Why not always use %{DATA} as the semantic in the initial grok match?

From the grok page, the suggested matching for log entries might look like this.

%{IP:client} %{WORD:method} %{URIPATHPARAM:request} %{NUMBER:bytes} %{NUMBER:duration}

In other words, the suggestion is to use syntax matches as often as possible.

However, what if I also have a field called true-client-ip that may contain garbage or may contain a real ip.
I don't want my grok parse to fail if the value in the true-client-ip field does not look like an ip.

So, I'm tempted to use %{DATA} for almost all my fields, and then to add extra decoration if I can grok the field using the hoped-for syntax.

For example, I am proposing that I have an initial grok that use %{DATA} to avoid grok parse failures, and then a second grok filter that tries to match the value of the true-client-ip field and on a successful match would add a new field like valid-true-client ip.

filter {
grok {
match => { "true-client-ip" => "%{IP:valid-true-client-ip" }
}
}

Your proposed solution will work given the data content. There's definitely no reason not to use it!

So, I'm tempted to use %{DATA} for almost all my fields, and then to add extra decoration if I can grok the field using the hoped-for syntax.

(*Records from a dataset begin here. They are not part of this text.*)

theorem pvA_eq_canon (l : List String) (ps : List (List (String × String))) :
    find_shared_key_value_pairs l ps = pvCanon l ps := by
  rw [pvA_unfold]
  simp only []
  rw [pvAFold_keys]
  have hkeys : PySem.Set.update (PySem.Dict.empty : PySem.Dict String (PySem.Set String)).keys
      (l.filter (fun f => !(pvVals ps f).isEmpty)) =
      (PySem.Set.ofList l).filter (fun f => !(pvVals ps f).isEmpty) := by
    rw [PySem.Dict.keys_empty]
    rw [PySem.Set.update_nil_left]
    exact pvOfList_filter _ l
  rw [hkeys]
  unfold pvCanon
  rw [PySem.List.dedup]
  rw [← pvFilterMapFilter (fun f => !(pvVals ps f).isEmpty) (pvH ps) (PySem.Set.ofList l)
    (by
      intro x _ hpx
      have : pvVals ps x = [] := by simpa [List.isEmpty_iff] using hpx
      simp [pvH, pvGood, this])]
  apply pvFilterMapEq
  intro x hx
  have hxl : x ∈ l := (PySem.Set.mem_ofList _ _).mp (List.mem_of_mem_filter hx)
  have hgd : (l.foldl (pvAStep ps) PySem.Dict.empty).getD x PySem.Set.empty =
      PySem.Set.ofList (pvVals ps x) := by
    rw [pvAFold_getD, if_pos hxl, PySem.Dict.getD_empty]
    exact PySem.Set.update_nil_left _
  rw [hgd, pvPointwise]

-- ---------- side B ----------

def pvBStep (st : PySem.Dict String String × PySem.Set String) (fv : String × String) :
    PySem.Dict String String × PySem.Set String :=
  match st.1.get? fv.1 with
  | none => (st.1.insert fv.1 fv.2, st.2)
  | some w => if fv.2 ≠ w then (st.1, PySem.Set.add st.2 fv.1) else st
-- pv_equiv track=rewrite | github.com/Nayukiiii/astrbot_plugin_caoqunyou | graph_render.py | _filter_edges
-- ===== SOURCE A (Python) =====
-- def _filter_edges(
--     edge_count: dict[tuple[str,str],int],
--     n_nodes: int,
-- ) -> dict[tuple[str,str],int]:
--     """
--     根据节点数裁剪要渲染的边，避免密集时变成毛线球。
--     始终优先保留：互草边 > 高频单向边。
--     """
--     mutual = {(a,b) for (a,b) in edge_count if (b,a) in edge_count}
--
--     if n_nodes <= 15:
--         # 全部保留
--         return dict(edge_count)
--
--     if n_nodes <= 40:
--         min_cnt = 2   # 单向边至少2次才画
--         max_edges = 300
--     else:
--         min_cnt = 3   # 单向边至少3次才画
--         max_edges = 200
--
--     # 互草边全保留，单向边按阈值过滤
--     kept = {}
--     for (a,b),cnt in edge_count.items():
--         is_mutual = (a,b) in mutual
--         if is_mutual or cnt >= min_cnt:
--             kept[(a,b)] = cnt
--
--     # 若还是超过 max_edges，按频次降序截断
--     if len(kept) > max_edges:
--         kept = dict(sorted(kept.items(), key=lambda x: (
--             1 if (x[0][0],x[0][1]) in mutual else 0,  # 互草优先
--             x[1]  # 频次其次
--         ), reverse=True)[:max_edges])
--
--     return kept
-- ===== SOURCE B (Python) =====
-- def _filter_edges(
--     edge_count: dict[tuple[str,str],int],
--     n_nodes: int,
-- ) -> dict[tuple[str,str],int]:
--     # Same kept-edge selection, but the truncation never sorts the edges:
--     # kept edges are hashed into buckets keyed by (priority, count); only the
--     # few distinct bucket keys are sorted (descending), and the quota is
--     # filled greedily bucket by bucket, stopping as soon as max_edges is
--     # reached.  Stability of Python's sort makes this equal to A's single
--     # stable composite-key sort followed by a slice.
--     if n_nodes <= 15:
--         return dict(edge_count)
--
--     min_cnt, max_edges = (2, 300) if n_nodes <= 40 else (3, 200)
--
--     kept = [(e, c) for e, c in edge_count.items()
--             if (e[1], e[0]) in edge_count or c >= min_cnt]
--
--     if len(kept) <= max_edges:
--         return dict(kept)
--
--     buckets = {}
--     for item in kept:
--         key = (1 if (item[0][1], item[0][0]) in edge_count else 0, item[1])
--         buckets.setdefault(key, []).append(item)
--
--     out = []
--     for key in sorted(buckets, reverse=True):
--         room = max_edges - len(out)
--         if room <= 0:
--             break
--         out.extend(buckets[key][:room])
--     return dict(out)
-- ===== Notes on version B (the rewrite author's own statement) =====
-- stated objective: alternative
-- what changed: B never sorts the edges to truncate: kept edges are grouped once into hash buckets keyed by (priority, count), only the distinct bucket keys are sorted descending, and the max_edges quota is filled greedily bucket by bucket with an early break, replacing A's full stable composite-key sort plus slice.
import Mathlib
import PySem
-- pv_equiv track=rewrite | github.com/mcraig10/StorageCode | SetupGeneratorFleet.py | getEmsRatesOfMatchingFuelAndPlantType
-- ===== SOURCE A (Python) =====
-- def getEmsRatesOfMatchingFuelAndPlantType(baseGenFleet,plantType,fuelType,emsHeadersToAdd):
--     #Get headers
--     headersToColsMapBase = mapHeadersToCols(baseGenFleet)
--     noxCol = headersToColsMapBase[emsHeadersToAdd[0]]
--     so2Col = headersToColsMapBase[emsHeadersToAdd[1]]
--     co2Col = headersToColsMapBase[emsHeadersToAdd[2]]
--     #Get cols w/ matching fuel & plant type
--     matchingRowIdxs = getMatchingRowsFuelAndPlantType(baseGenFleet,plantType,fuelType,
--                                                       noxCol)
--     #If can't find on fuel & plant type, try just fuel type
--     if matchingRowIdxs==[]:
--         matchingRowIdxs = getMatchingRowsFuelType(baseGenFleet,fuelType,noxCol)
--     #If still can't get emissions rate, then ues other plant & fuel type:
--     #LFG - NGCT, MSW - biomass, gas & oil O/G Steam - gas O/G Steam, Non-fossil waste -
--     if matchingRowIdxs==[] and fuelType=='Landfill Gas':
--         matchingRowIdxs = getMatchingRowsFuelAndPlantType(baseGenFleet,'Combustion Turbine',
--                                                           'Natural Gas',noxCol)
--     elif matchingRowIdxs==[] and fuelType=='MSW':
--         matchingRowIdxs = getMatchingRowsFuelAndPlantType(baseGenFleet,'Biomass',
--                                                           'Biomass',noxCol)
--     elif matchingRowIdxs==[] and fuelType=='Natural Gas& Distillate Fuel Oil& Residual Fuel Oil':
--         matchingRowIdxs = getMatchingRowsFuelAndPlantType(baseGenFleet,'O/G Steam',
--                                                           'Natural Gas',noxCol)
--     elif matchingRowIdxs==[] and fuelType=='Non-Fossil Waste':
--         matchingRowIdxs = getMatchingRowsFuelAndPlantType(baseGenFleet,'Biomass',
--                                                           'Biomass',noxCol)
--     #Get emissions rates of matching rows
--     [nox,so2,co2] = [[],[],[]]
--     for rowIdx in matchingRowIdxs:
--         row = baseGenFleet[rowIdx]
--         nox.append(row[noxCol])
--         so2.append(row[so2Col])
--         co2.append(row[co2Col])
--     return [nox,so2,co2]
--
-- def getMatchingRowsFuelAndPlantType(baseGenFleet,plantType,fuelType,noxCol):
--     headersToColsMapBase = mapHeadersToCols(baseGenFleet)
--     plantTypeCol = headersToColsMapBase['PlantType']
--     fuelTypeCol = headersToColsMapBase['Modeled Fuels']
--     matchingRowIdxs = []
--     for idx in range(len(baseGenFleet)):
--         row = baseGenFleet[idx]
--         if row[plantTypeCol]==plantType and row[fuelTypeCol]==fuelType:
--             if row[noxCol] != 'NA': #make sure has data!
--                 matchingRowIdxs.append(idx)
--     return matchingRowIdxs
--
-- def getMatchingRowsFuelType(baseGenFleet,fuelType,noxCol):
--     headersToColsMapBase = mapHeadersToCols(baseGenFleet)
--     fuelTypeCol = headersToColsMapBase['Modeled Fuels']
--     matchingRowIdxs = []
--     for idx in range(len(baseGenFleet)):
--         row = baseGenFleet[idx]
--         if row[fuelTypeCol]==fuelType:
--             if row[noxCol] != 'NA': #make sure has data!
--                 matchingRowIdxs.append(idx)
--     return matchingRowIdxs
--
-- def mapHeadersToCols(fleet):
--     headers = fleet[0]
--     headersToColsMap = dict()
--     for colNum in range(len(headers)):
--         header = headers[colNum]
--         headersToColsMap[header] = colNum
--     return headersToColsMap
-- ===== SOURCE B (Python) =====
-- def getEmsRatesOfMatchingFuelAndPlantType(baseGenFleet, plantType, fuelType, emsHeadersToAdd):
--     headers = baseGenFleet[0]
--     col = {h: i for i, h in enumerate(headers)}
--     noxCol, so2Col, co2Col = (col[h] for h in emsHeadersToAdd[:3])
--     plantCol, fuelCol = col['PlantType'], col['Modeled Fuels']
--     SUBS = {'Landfill Gas': ('Combustion Turbine', 'Natural Gas'),
--             'MSW': ('Biomass', 'Biomass'),
--             'Natural Gas& Distillate Fuel Oil& Residual Fuel Oil': ('O/G Steam', 'Natural Gas'),
--             'Non-Fossil Waste': ('Biomass', 'Biomass')}
--     sub = SUBS.get(fuelType)
--     both, fuelOnly, subbed = [], [], []
--     for idx in range(len(baseGenFleet)):
--         row = baseGenFleet[idx]
--         if row[noxCol] == 'NA':
--             continue
--         if row[fuelCol] == fuelType:
--             fuelOnly.append(idx)
--             if row[plantCol] == plantType:
--                 both.append(idx)
--         if sub is not None and row[plantCol] == sub[0] and row[fuelCol] == sub[1]:
--             subbed.append(idx)
--     chosen = both or fuelOnly or subbed
--     return [[baseGenFleet[i][c] for i in chosen] for c in (noxCol, so2Col, co2Col)]
-- ===== Notes on version B (the rewrite author's own statement) =====
-- stated objective: alternative
-- what changed: B replaces A's up-to-three separate scans of the fleet (plant+fuel, fuel-only, substituted plant/fuel from an if/elif chain) by one single pass that classifies every row into three index buckets using a substitution dict looked up once, then picks the first non-empty bucket in priority order.
import Mathlib
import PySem

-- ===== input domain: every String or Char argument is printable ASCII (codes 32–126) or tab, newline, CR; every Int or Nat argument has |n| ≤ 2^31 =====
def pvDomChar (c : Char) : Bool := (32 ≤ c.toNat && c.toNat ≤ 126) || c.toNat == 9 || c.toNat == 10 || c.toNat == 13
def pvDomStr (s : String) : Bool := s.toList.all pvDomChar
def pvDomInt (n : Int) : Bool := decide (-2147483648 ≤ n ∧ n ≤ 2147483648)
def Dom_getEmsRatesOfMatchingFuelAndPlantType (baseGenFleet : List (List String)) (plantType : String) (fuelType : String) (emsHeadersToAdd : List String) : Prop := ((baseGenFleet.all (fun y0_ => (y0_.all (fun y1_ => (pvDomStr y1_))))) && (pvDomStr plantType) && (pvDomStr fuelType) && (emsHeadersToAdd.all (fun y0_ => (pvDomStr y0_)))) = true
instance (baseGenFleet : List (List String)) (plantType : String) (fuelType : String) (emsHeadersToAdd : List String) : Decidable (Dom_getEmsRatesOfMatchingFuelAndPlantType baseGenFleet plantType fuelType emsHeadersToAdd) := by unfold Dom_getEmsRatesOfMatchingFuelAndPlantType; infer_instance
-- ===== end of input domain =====

-- B makes a single pass over the fleet collecting three index buckets (plant+fuel, fuel-only,
-- substitution pair from a dict) instead of A's up-to-three separate scans; equal return value
-- on Pre_ (objective: alternative decomposition, not claimed faster).


-- ===== PORT A =====
-- mapHeadersToCols: dict from header string to column number (later duplicates overwrite)
def pvMapHeadersToCols (fleet : List (List String)) : PySem.Dict String Int :=
  let headers := (PySem.List.pyGet? fleet 0).getD []
  (PySem.List.pyRange 0 (PySem.List.len headers) 1).foldl
    (fun d colNum => d.insert (PySem.List.pyGetD headers colNum "") colNum) PySem.Dict.empty

-- loop body of getMatchingRowsFuelAndPlantType (KeyError/IndexError cases are excluded by Pre_,
-- so the `getD` defaults are never used on admitted inputs)
def pvStepPF (fleet : List (List String)) (plantType fuelType : String) (noxCol pc fc : Int)
    (acc : List Int) (idx : Int) : List Int :=
  let row := PySem.List.pyGetD fleet idx []
  if PySem.List.pyGetD row pc "" == plantType && PySem.List.pyGetD row fc "" == fuelType then
    if PySem.List.pyGetD row noxCol "" != "NA" then acc ++ [idx] else acc
  else acc

def pvGetMatchingRowsFuelAndPlantType (baseGenFleet : List (List String)) (plantType : String) (fuelType : String) (noxCol : Int) : List Int :=
  let m := pvMapHeadersToCols baseGenFleet
  let plantTypeCol := m.getD "PlantType" 0
  let fuelTypeCol := m.getD "Modeled Fuels" 0
  (PySem.List.pyRange 0 (PySem.List.len baseGenFleet) 1).foldl
    (pvStepPF baseGenFleet plantType fuelType noxCol plantTypeCol fuelTypeCol) []

-- loop body of getMatchingRowsFuelType
def pvStepF (fleet : List (List String)) (fuelType : String) (noxCol fc : Int)
    (acc : List Int) (idx : Int) : List Int :=
  let row := PySem.List.pyGetD fleet idx []
  if PySem.List.pyGetD row fc "" == fuelType then
    if PySem.List.pyGetD row noxCol "" != "NA" then acc ++ [idx] else acc
  else acc

def pvGetMatchingRowsFuelType (baseGenFleet : List (List String)) (fuelType : String) (noxCol : Int) : List Int :=
  let m := pvMapHeadersToCols baseGenFleet
  let fuelTypeCol := m.getD "Modeled Fuels" 0
  (PySem.List.pyRange 0 (PySem.List.len baseGenFleet) 1).foldl
    (pvStepF baseGenFleet fuelType noxCol fuelTypeCol) []

-- body of A's final 'for rowIdx in matchingRowIdxs' loop
def pvStepExtract (fleet : List (List String)) (noxCol so2Col co2Col : Int)
    (a : List String × List String × List String) (rowIdx : Int) :
    List String × List String × List String :=
  let row := PySem.List.pyGetD fleet rowIdx []
  (a.1 ++ [PySem.List.pyGetD row noxCol ""],
   a.2.1 ++ [PySem.List.pyGetD row so2Col ""],
   a.2.2 ++ [PySem.List.pyGetD row co2Col ""])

The DATA pattern matches any character so you might get surprised by the results. I've seen a number of cases where people have used more than one DATA or GREEDYDATA pattern in the same expression and for some types of inputs get really weird results since either pattern matches too much.

In this particular case I'd use NOTSPACE instead of DATA , at least if the garbage IP address doesn't contain spaces. That'll also perform better than having a DATA pattern that the regexp process might need to backtrack from.

1 Like

Ohh, nice! I'll use NOTSPACE instead of DATA and gain both performance and better discrimination. Thanks.